▶ [TASK TO COMPLETE]: Every line in the material below that includes "rewrite" should be copied.

* * * * * * *

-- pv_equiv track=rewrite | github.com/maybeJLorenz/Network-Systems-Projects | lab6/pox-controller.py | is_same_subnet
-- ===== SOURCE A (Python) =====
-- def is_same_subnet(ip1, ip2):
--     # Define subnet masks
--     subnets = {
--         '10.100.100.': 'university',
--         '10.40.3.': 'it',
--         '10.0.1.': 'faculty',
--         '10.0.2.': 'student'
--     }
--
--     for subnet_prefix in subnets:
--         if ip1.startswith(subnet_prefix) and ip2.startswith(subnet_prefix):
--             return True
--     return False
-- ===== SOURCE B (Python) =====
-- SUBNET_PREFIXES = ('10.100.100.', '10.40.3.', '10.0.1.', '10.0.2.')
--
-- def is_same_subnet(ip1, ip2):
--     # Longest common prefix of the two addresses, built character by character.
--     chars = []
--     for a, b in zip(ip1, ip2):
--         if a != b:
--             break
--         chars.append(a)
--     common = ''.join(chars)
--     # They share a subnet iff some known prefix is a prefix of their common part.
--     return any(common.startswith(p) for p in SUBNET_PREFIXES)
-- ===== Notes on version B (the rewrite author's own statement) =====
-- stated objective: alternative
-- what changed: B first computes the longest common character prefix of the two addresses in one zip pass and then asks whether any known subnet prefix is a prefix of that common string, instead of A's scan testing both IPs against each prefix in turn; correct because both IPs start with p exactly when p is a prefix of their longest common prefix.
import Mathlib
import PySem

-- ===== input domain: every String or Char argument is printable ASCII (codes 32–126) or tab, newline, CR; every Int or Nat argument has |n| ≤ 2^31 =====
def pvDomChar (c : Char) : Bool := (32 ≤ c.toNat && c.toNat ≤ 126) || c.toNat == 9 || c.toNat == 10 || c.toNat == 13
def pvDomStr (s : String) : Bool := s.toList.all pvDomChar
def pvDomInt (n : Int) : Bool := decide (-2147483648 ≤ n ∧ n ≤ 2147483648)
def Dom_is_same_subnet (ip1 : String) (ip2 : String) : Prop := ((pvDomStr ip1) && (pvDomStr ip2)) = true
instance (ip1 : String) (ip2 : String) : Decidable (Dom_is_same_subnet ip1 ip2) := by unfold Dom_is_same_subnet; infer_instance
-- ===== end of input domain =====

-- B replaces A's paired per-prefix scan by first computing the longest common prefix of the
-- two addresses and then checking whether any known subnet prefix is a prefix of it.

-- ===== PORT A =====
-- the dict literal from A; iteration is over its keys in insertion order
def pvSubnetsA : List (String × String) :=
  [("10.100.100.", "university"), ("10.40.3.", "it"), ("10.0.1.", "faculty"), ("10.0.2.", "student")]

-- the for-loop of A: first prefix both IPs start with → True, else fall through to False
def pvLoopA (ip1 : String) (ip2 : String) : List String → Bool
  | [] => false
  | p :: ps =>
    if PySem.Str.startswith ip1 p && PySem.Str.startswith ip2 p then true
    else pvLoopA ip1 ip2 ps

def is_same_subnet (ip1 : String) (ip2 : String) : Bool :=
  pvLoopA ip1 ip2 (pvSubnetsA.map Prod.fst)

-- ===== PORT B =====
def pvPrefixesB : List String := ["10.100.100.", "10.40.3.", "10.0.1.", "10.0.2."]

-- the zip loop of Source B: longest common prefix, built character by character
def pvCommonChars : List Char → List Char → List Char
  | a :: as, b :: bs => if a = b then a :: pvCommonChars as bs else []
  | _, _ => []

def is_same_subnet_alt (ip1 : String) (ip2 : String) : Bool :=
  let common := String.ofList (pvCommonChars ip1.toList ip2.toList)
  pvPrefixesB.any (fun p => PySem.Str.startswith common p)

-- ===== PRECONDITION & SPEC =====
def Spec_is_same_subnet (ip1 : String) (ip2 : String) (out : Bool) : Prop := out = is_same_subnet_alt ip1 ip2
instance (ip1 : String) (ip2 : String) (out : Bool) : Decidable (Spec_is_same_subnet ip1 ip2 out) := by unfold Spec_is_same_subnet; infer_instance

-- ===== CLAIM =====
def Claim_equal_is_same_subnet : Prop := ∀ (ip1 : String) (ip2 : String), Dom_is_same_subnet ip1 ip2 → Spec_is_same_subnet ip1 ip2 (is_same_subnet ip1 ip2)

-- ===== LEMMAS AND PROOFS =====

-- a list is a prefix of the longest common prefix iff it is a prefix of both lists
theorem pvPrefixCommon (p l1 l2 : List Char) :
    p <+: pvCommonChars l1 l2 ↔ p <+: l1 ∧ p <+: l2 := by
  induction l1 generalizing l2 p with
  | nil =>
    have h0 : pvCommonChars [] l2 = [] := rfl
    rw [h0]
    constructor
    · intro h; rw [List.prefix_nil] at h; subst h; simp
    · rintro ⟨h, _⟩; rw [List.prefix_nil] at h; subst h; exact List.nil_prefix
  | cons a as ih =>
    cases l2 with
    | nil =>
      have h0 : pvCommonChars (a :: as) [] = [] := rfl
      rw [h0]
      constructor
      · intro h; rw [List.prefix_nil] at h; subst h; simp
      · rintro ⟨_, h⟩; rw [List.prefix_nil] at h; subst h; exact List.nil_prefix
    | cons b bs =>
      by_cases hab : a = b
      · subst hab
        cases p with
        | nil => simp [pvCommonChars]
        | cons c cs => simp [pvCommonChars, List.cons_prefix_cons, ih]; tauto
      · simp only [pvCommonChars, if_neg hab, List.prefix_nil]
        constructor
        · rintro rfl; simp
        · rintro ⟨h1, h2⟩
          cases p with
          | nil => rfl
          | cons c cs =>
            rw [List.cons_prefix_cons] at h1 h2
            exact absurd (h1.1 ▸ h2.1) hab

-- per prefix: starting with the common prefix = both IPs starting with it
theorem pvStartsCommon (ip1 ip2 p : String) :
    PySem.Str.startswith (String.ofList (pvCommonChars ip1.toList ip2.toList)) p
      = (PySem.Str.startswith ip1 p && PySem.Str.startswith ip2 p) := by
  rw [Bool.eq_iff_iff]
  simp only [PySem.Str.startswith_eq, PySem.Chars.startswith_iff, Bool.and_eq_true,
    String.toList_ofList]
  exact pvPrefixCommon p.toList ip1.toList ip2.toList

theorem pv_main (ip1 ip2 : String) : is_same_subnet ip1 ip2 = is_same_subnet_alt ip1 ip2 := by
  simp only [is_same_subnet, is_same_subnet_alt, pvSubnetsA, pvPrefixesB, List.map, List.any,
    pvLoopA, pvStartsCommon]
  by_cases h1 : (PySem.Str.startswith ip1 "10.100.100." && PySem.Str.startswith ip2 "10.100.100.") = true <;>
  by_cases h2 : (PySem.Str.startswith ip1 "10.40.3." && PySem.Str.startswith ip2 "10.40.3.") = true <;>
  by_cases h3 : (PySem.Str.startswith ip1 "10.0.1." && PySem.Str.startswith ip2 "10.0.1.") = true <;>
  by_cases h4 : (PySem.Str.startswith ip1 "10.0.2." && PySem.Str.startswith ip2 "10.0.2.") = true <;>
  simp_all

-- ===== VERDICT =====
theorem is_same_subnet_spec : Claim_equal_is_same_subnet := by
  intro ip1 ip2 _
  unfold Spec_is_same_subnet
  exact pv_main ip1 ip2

* * * * * * *

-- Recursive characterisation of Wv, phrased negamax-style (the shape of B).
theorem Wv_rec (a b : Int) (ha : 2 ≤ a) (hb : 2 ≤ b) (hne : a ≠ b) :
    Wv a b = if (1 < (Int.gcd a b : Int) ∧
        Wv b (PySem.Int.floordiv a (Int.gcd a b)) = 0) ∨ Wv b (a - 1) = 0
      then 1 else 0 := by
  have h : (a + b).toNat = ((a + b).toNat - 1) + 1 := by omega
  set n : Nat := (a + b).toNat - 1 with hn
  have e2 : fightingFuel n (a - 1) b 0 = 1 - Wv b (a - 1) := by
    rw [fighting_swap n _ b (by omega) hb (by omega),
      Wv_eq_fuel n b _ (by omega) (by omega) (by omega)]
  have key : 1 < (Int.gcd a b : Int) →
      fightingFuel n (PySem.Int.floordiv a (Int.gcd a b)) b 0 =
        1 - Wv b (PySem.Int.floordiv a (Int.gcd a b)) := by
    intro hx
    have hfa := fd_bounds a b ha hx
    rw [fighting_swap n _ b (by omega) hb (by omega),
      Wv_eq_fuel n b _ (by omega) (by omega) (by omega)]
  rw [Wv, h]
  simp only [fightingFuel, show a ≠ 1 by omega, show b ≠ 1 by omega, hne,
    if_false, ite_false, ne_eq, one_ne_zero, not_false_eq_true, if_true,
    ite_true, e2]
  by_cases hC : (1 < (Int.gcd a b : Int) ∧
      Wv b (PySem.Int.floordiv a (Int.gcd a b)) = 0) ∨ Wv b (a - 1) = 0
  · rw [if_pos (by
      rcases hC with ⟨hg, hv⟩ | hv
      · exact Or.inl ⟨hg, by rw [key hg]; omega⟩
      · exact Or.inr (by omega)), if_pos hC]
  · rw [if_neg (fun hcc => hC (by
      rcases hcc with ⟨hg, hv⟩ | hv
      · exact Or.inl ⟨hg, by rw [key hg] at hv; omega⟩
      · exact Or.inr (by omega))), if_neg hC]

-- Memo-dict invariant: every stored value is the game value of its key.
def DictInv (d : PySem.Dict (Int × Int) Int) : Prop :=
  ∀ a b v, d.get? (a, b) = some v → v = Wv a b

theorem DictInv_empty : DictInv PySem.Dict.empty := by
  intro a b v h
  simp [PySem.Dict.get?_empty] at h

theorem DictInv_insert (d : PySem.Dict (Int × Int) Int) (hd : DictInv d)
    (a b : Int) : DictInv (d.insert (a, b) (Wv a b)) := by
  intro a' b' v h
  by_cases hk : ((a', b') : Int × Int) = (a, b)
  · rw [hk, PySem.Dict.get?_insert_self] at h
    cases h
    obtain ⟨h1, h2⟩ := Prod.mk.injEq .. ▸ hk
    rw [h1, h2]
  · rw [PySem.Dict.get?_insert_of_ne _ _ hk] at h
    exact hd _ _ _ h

* * * * * * *

▶ [WRITTEN SOLUTION]:
-- pv_equiv track=rewrite | github.com/maybeJLorenz/Network-Systems-Projects | lab6/pox-controller.py | is_same_subnet
-- ===== Notes on version B (the rewrite author's own statement) =====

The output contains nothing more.